Active surveillance compared with initial treatment for men with low-risk prostate cancer: a decision analysis
- PMID: 21119084
- PMCID: PMC3055173
- DOI: 10.1001/jama.2010.1720
Active surveillance compared with initial treatment for men with low-risk prostate cancer: a decision analysis
Erratum in
- JAMA. 2011 May 11;305(18):1862
Abstract
Context: In the United States, 192,000 men were diagnosed as having prostate cancer in 2009, the majority with low-risk, clinically localized disease. Treatment of these cancers is associated with substantial morbidity. Active surveillance is an alternative to initial treatment, but long-term outcomes and effect on quality of life have not been well characterized.
Objective: To examine the quality-of-life benefits and risks of active surveillance compared with initial treatment for men with low-risk, clinically localized prostate cancer.
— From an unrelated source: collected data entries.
-- pv_equiv track=rewrite | github.com/vrush1588/illumilearn | backend/main.py | get_cover_prompt
-- ===== SOURCE A (Python) =====
-- TARGET_AGE  = "6-12"
--
-- def get_cover_prompt(topic: str) -> str:
--
--     topic_lower = topic.lower()
--
--     if any(w in topic_lower for w in ["math", "number", "algebra", "geometry"]):
--         theme = "colorful numbers, geometric shapes, calculator, math symbols"
--
--     elif any(w in topic_lower for w in ["science", "chemistry", "atom", "lab"]):
--         theme = "bubbling test tubes, atoms, microscope, colorful reactions"
--
--     elif any(w in topic_lower for w in ["space", "planet", "star", "galaxy", "rocket"]):
--         theme = "colorful planets, stars, rocket ship, astronaut in space"
--
--     elif any(w in topic_lower for w in ["animal", "nature", "forest", "ocean"]):
--         theme = "friendly animals in colorful nature, trees, flowers"
--
--     elif any(w in topic_lower for w in ["history", "ancient", "egypt", "rome"]):
--         theme = "ancient ruins, historical maps, scrolls, timeline"
--
--     elif any(w in topic_lower for w in ["computer", "coding", "robot", "ai"]):
--         theme = "friendly robot, glowing computer, colorful code, circuits"
--
--     elif any(w in topic_lower for w in ["volcano", "earthquake", "weather", "earth"]):
--         theme = "dramatic volcano, colorful earth layers, weather patterns"
--
--     elif any(w in topic_lower for w in ["body", "human", "biology", "heart", "brain"]):
--         theme = "colorful human body, heart, brain, cells"
--
--     else:
--         theme = f"magical educational world about {topic}, colorful and exciting"
--
--     return f"""
-- Children's book cover about {topic}.
-- Theme: {theme}.
-- Bright watercolor cartoon style.
-- Child friendly ages {TARGET_AGE}.
-- No text in image.
-- """
-- ===== SOURCE B (Python) =====
-- TARGET_AGE = "6-12"
--
-- THEMES = [
--     "colorful numbers, geometric shapes, calculator, math symbols",
--     "bubbling test tubes, atoms, microscope, colorful reactions",
--     "colorful planets, stars, rocket ship, astronaut in space",
--     "friendly animals in colorful nature, trees, flowers",
--     "ancient ruins, historical maps, scrolls, timeline",
--     "friendly robot, glowing computer, colorful code, circuits",
--     "dramatic volcano, colorful earth layers, weather patterns",
--     "colorful human body, heart, brain, cells",
-- ]
--
-- # inverted index: keyword -> priority (index into THEMES)
-- KEYWORD_PRIORITY = [
--     ("math", 0), ("number", 0), ("algebra", 0), ("geometry", 0),
--     ("science", 1), ("chemistry", 1), ("atom", 1), ("lab", 1),
--     ("space", 2), ("planet", 2), ("star", 2), ("galaxy", 2), ("rocket", 2),
--     ("animal", 3), ("nature", 3), ("forest", 3), ("ocean", 3),
--     ("history", 4), ("ancient", 4), ("egypt", 4), ("rome", 4),
--     ("computer", 5), ("coding", 5), ("robot", 5), ("ai", 5),
--     ("volcano", 6), ("earthquake", 6), ("weather", 6), ("earth", 6),
--     ("body", 7), ("human", 7), ("biology", 7), ("heart", 7), ("brain", 7),
-- ]
--
-- def get_cover_prompt(topic: str) -> str:
--     topic_lower = topic.lower()
--     i = min((g for w, g in KEYWORD_PRIORITY if w in topic_lower), default=None)
--     theme = THEMES[i] if i is not None else f"magical educational world about {topic}, colorful and exciting"
--     return f"""
-- Children's book cover about {topic}.
-- Theme: {theme}.
-- Bright watercolor cartoon style.
-- Child friendly ages {TARGET_AGE}.
-- No text in image.
-- """
-- ===== Notes on version B (the rewrite author's own statement) =====
-- stated objective: alternative
-- what changed: Replaced the ordered first-match if/elif cascade by an inverted keyword-to-priority index: one pass collects the priorities of ALL matching keywords and the theme of the minimum priority is selected (min with default=None), with no break/first-match control flow.
import Mathlib
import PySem

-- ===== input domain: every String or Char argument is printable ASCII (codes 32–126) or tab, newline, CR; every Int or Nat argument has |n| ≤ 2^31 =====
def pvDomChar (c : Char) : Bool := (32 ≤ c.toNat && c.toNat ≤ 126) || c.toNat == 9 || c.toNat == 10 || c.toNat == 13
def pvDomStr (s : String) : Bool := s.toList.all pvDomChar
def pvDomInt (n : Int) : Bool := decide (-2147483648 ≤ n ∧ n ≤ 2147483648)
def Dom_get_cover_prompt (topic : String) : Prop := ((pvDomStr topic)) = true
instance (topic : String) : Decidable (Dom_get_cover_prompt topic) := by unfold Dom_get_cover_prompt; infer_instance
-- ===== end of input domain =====

-- B replaces A's first-match if/elif cascade by an inverted keyword→priority index:
-- all matching keywords' priorities are collected in one pass and the minimum selects the theme (alternative; same cost).

def TARGET_AGE : String := "6-12"

-- ===== PORT A =====
def get_cover_prompt (topic : String) : String :=
  let topic_lower := PySem.Str.lower topic
  let theme :=
    if ["math", "number", "algebra", "geometry"].any (fun w => PySem.Str.isIn w topic_lower) then
      "colorful numbers, geometric shapes, calculator, math symbols"
    else if ["science", "chemistry", "atom", "lab"].any (fun w => PySem.Str.isIn w topic_lower) then
      "bubbling test tubes, atoms, microscope, colorful reactions"
    else if ["space", "planet", "star", "galaxy", "rocket"].any (fun w => PySem.Str.isIn w topic_lower) then
      "colorful planets, stars, rocket ship, astronaut in space"
    else if ["animal", "nature", "forest", "ocean"].any (fun w => PySem.Str.isIn w topic_lower) then
      "friendly animals in colorful nature, trees, flowers"
    else if ["history", "ancient", "egypt", "rome"].any (fun w => PySem.Str.isIn w topic_lower) then
      "ancient ruins, historical maps, scrolls, timeline"
    else if ["computer", "coding", "robot", "ai"].any (fun w => PySem.Str.isIn w topic_lower) then
      "friendly robot, glowing computer, colorful code, circuits"
    else if ["volcano", "earthquake", "weather", "earth"].any (fun w => PySem.Str.isIn w topic_lower) then
      "dramatic volcano, colorful earth layers, weather patterns"
    else if ["body", "human", "biology", "heart", "brain"].any (fun w => PySem.Str.isIn w topic_lower) then
      "colorful human body, heart, brain, cells"
    else
      "magical educational world about " ++ topic ++ ", colorful and exciting"
  "\nChildren's book cover about " ++ topic ++ ".\nTheme: " ++ theme ++
    ".\nBright watercolor cartoon style.\nChild friendly ages " ++ TARGET_AGE ++
    ".\nNo text in image.\n"

-- ===== PORT B =====
def THEMES : List String :=
  [ "colorful numbers, geometric shapes, calculator, math symbols",
    "bubbling test tubes, atoms, microscope, colorful reactions",
    "colorful planets, stars, rocket ship, astronaut in space",
    "friendly animals in colorful nature, trees, flowers",
    "ancient ruins, historical maps, scrolls, timeline",
    "friendly robot, glowing computer, colorful code, circuits",
    "dramatic volcano, colorful earth layers, weather patterns",
    "colorful human body, heart, brain, cells" ]

-- inverted index: keyword -> priority (index into THEMES)
def KEYWORD_PRIORITY : List (String × Nat) :=
  [ ("math", 0), ("number", 0), ("algebra", 0), ("geometry", 0),
    ("science", 1), ("chemistry", 1), ("atom", 1), ("lab", 1),
    ("space", 2), ("planet", 2), ("star", 2), ("galaxy", 2), ("rocket", 2),
    ("animal", 3), ("nature", 3), ("forest", 3), ("ocean", 3),
    ("history", 4), ("ancient", 4), ("egypt", 4), ("rome", 4),
    ("computer", 5), ("coding", 5), ("robot", 5), ("ai", 5),
    ("volcano", 6), ("earthquake", 6), ("weather", 6), ("earth", 6),
    ("body", 7), ("human", 7), ("biology", 7), ("heart", 7), ("brain", 7) ]

def get_cover_prompt_alt (topic : String) : String :=
  let topic_lower := PySem.Str.lower topic
  -- min((g for w, g in KEYWORD_PRIORITY if w in topic_lower), default=None)
  let i? := PySem.List.min?
      ((KEYWORD_PRIORITY.filter (fun p => PySem.Str.isIn p.1 topic_lower)).map Prod.snd)
      (fun x => x)
  let theme :=
    match i? with
    | some i => THEMES.getD i ""   -- THEMES[i]; i < THEMES.length always, so getD is exact here
    | none => "magical educational world about " ++ topic ++ ", colorful and exciting"
  "\nChildren's book cover about " ++ topic ++ ".\nTheme: " ++ theme ++
    ".\nBright watercolor cartoon style.\nChild friendly ages " ++ TARGET_AGE ++
    ".\nNo text in image.\n"

-- ===== PRECONDITION & SPEC =====
def Spec_get_cover_prompt (topic : String) (out : String) : Prop := out = get_cover_prompt_alt topic
instance (topic : String) (out : String) : Decidable (Spec_get_cover_prompt topic out) := by unfold Spec_get_cover_prompt; infer_instance

-- ===== CLAIM =====
def Claim_equal_get_cover_prompt : Prop := ∀ (topic : String), Dom_get_cover_prompt topic → Spec_get_cover_prompt topic (get_cover_prompt topic)

-- ===== LEMMAS AND PROOFS =====

def pvGrp (ws : List String) (j : Nat) : List (String × Nat) := ws.map (fun w => (w, j))

lemma pvFilt_grp (tl : String) (ws : List String) (j : Nat) :
    ((pvGrp ws j).filter (fun p => PySem.Str.isIn p.1 tl)).map Prod.snd =
      List.replicate (ws.filter (fun w => PySem.Str.isIn w tl)).length j := by
  induction ws with
  | nil => rfl
  | cons a t ih =>
      simp only [pvGrp, List.map_cons, List.filter_cons, PySem.Str.isIn] at ih ⊢
      by_cases h : PySem.Chars.isIn a.toList tl.toList = true
      · simp [h, ih, List.replicate_succ]
      · simp only [Bool.not_eq_true] at h
        simp [h, ih]

lemma pvFilter_nil (tl : String) (ws : List String)
    (h : ¬ ws.any (fun w => PySem.Str.isIn w tl) = true) :
    ws.filter (fun w => PySem.Str.isIn w tl) = [] := by
  rw [List.filter_eq_nil_iff]
  intro w hw hc
  exact h (List.any_eq_true.mpr ⟨w, hw, hc⟩)

lemma pvMin_first (i : Nat) (f rest : List Nat)
    (hf : ∀ x ∈ f, x = i) (hr : ∀ x ∈ rest, i < x) (hne : f ≠ []) :
    PySem.List.min? (f ++ rest) (fun x => x) = some i := by
  cases h : PySem.List.min? (f ++ rest) (fun x => x) with
  | none =>
      have : f ++ rest = [] := (PySem.List.min?_eq_none_iff _ _).mp h
      rcases f with _ | ⟨a, t⟩
      · exact absurd rfl hne
      · simp at this
  | some m =>
      have hmem : m ∈ f ++ rest := PySem.List.min?_mem h
      have hi : i ∈ f ++ rest := by
        rcases f with _ | ⟨a, t⟩
        · exact absurd rfl hne
        · have : a = i := hf a (by simp)
          simp [this]
      have hle : m ≤ i := PySem.List.min?_isMin h i hi
      rcases List.mem_append.mp hmem with hmf | hmr
      · exact congrArg some (hf m hmf)
      · exact absurd hle (Nat.not_le.mpr (hr m hmr))

lemma pvMin_grp (tl : String) (ws : List String) (i : Nat) (rest : List Nat)
    (hi : ws.any (fun w => PySem.Str.isIn w tl) = true)
    (hr : ∀ x ∈ rest, i < x) :
    PySem.List.min?
        (List.replicate (ws.filter (fun w => PySem.Str.isIn w tl)).length i ++ rest) (fun x => x) =
      some i := by
  apply pvMin_first
  · exact fun x hx => List.eq_of_mem_replicate hx
  · exact hr
  · intro hnil
    rw [List.replicate_eq_nil_iff, List.length_eq_zero_iff, List.filter_eq_nil_iff] at hnil
    obtain ⟨w, hw, hm⟩ := List.any_eq_true.mp hi
    exact hnil w hw (by simpa using hm)


def pvGroups : List (List String) :=
  [ ["math", "number", "algebra", "geometry"],
    ["science", "chemistry", "atom", "lab"],
    ["space", "planet", "star", "galaxy", "rocket"],
    ["animal", "nature", "forest", "ocean"],
    ["history", "ancient", "egypt", "rome"],
    ["computer", "coding", "robot", "ai"],
    ["volcano", "earthquake", "weather", "earth"],
    ["body", "human", "biology", "heart", "brain"] ]

-- the per-group index lists, concatenated
def pvIdx (tl : String) : List (List String) → Nat → List Nat
  | [], _ => []
  | ws :: rest, k =>
      List.replicate (ws.filter (fun w => PySem.Str.isIn w tl)).length k ++ pvIdx tl rest (k + 1)

def pvFlat : List (List String) → Nat → List (String × Nat)
  | [], _ => []
  | ws :: rest, k => pvGrp ws k ++ pvFlat rest (k + 1)

-- the cascade: index of the first group with a matching keyword
def pvFirst (tl : String) : List (List String) → Nat → Option Nat
  | [], _ => none
  | ws :: rest, k =>
      if ws.any (fun w => PySem.Str.isIn w tl) = true then some k else pvFirst tl rest (k + 1)

lemma pvFilt_flat (tl : String) (gs : List (List String)) (k : Nat) :
    ((pvFlat gs k).filter (fun p => PySem.Str.isIn p.1 tl)).map Prod.snd = pvIdx tl gs k := by
  induction gs generalizing k with
  | nil => rfl
  | cons ws rest ih =>
      simp only [pvFlat, pvIdx, List.filter_append, List.map_append, pvFilt_grp, ih]

lemma pvIdx_ge (tl : String) (gs : List (List String)) (k : Nat) :
    ∀ x ∈ pvIdx tl gs k, k ≤ x := by
  induction gs generalizing k with
  | nil => simp [pvIdx]
  | cons ws rest ih =>
      intro x hx
      rcases List.mem_append.mp hx with h | h
      · exact le_of_eq (List.eq_of_mem_replicate h).symm
      · exact Nat.le_of_succ_le (ih (k + 1) x h)

-- minimum of the concatenated index lists = first matching group
lemma pvMin_idx (tl : String) (gs : List (List String)) (k : Nat) :
    PySem.List.min? (pvIdx tl gs k) (fun x => x) = pvFirst tl gs k := by
  induction gs generalizing k with
  | nil => rfl
  | cons ws rest ih =>
      simp only [pvIdx, pvFirst]
      by_cases h : ws.any (fun w => PySem.Str.isIn w tl) = true
      · rw [if_pos h]
        exact pvMin_grp tl ws k _ h (fun x hx => Nat.lt_of_succ_le (pvIdx_ge tl rest (k + 1) x hx))
      · rw [if_neg h, pvFilter_nil tl ws h]
        simp only [List.length_nil, List.replicate_zero, List.nil_append]
        exact ih (k + 1)

-- the minimum matching priority equals the cascade's first-match choice
lemma pvMin_key (tl : String) :
    PySem.List.min?
        ((KEYWORD_PRIORITY.filter (fun p => PySem.Str.isIn p.1 tl)).map Prod.snd) (fun x => x) =
      (if ["math", "number", "algebra", "geometry"].any (fun w => PySem.Str.isIn w tl) then some 0
       else if ["science", "chemistry", "atom", "lab"].any (fun w => PySem.Str.isIn w tl) then some 1
       else if ["space", "planet", "star", "galaxy", "rocket"].any (fun w => PySem.Str.isIn w tl) then some 2
       else if ["animal", "nature", "forest", "ocean"].any (fun w => PySem.Str.isIn w tl) then some 3
       else if ["history", "ancient", "egypt", "rome"].any (fun w => PySem.Str.isIn w tl) then some 4
       else if ["computer", "coding", "robot", "ai"].any (fun w => PySem.Str.isIn w tl) then some 5
       else if ["volcano", "earthquake", "weather", "earth"].any (fun w => PySem.Str.isIn w tl) then some 6
       else if ["body", "human", "biology", "heart", "brain"].any (fun w => PySem.Str.isIn w tl) then some 7
       else none) := by
  have hidx : (KEYWORD_PRIORITY.filter (fun p => PySem.Str.isIn p.1 tl)).map Prod.snd =
      pvIdx tl pvGroups 0 := by
    rw [show KEYWORD_PRIORITY = pvFlat pvGroups 0 from rfl]
    exact pvFilt_flat tl pvGroups 0
  rw [hidx, pvMin_idx]
  rfl

-- ===== VERDICT =====
theorem get_cover_prompt_spec : Claim_equal_get_cover_prompt := by
  intro topic _
  simp only [Spec_get_cover_prompt, get_cover_prompt, get_cover_prompt_alt]
  rw [pvMin_key]
  split_ifs <;> rfl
Design and setting: Decision analysis using a simulation model was performed: men were treated at diagnosis with brachytherapy, intensity-modulated radiation therapy (IMRT), or radical prostatectomy or followed up by active surveillance (a strategy of close monitoring of newly diagnosed patients with serial prostate-specific antigen measurements, digital rectal examinations, and biopsies, with treatment at disease progression or patient choice). Probabilities and utilities were derived from previous studies and literature review. In the base case, the relative risk of prostate cancer-specific death for initial treatment vs active surveillance was assumed to be 0.83. Men incurred short- and long-term adverse effects of treatment.
Patients: Hypothetical cohorts of 65-year-old men newly diagnosed as having clinically localized, low-risk prostate cancer (prostate-specific antigen level <10 ng/mL, stage ≤T2a disease, and Gleason score ≤6).
Main outcome measure: Quality-adjusted life expectancy (QALE).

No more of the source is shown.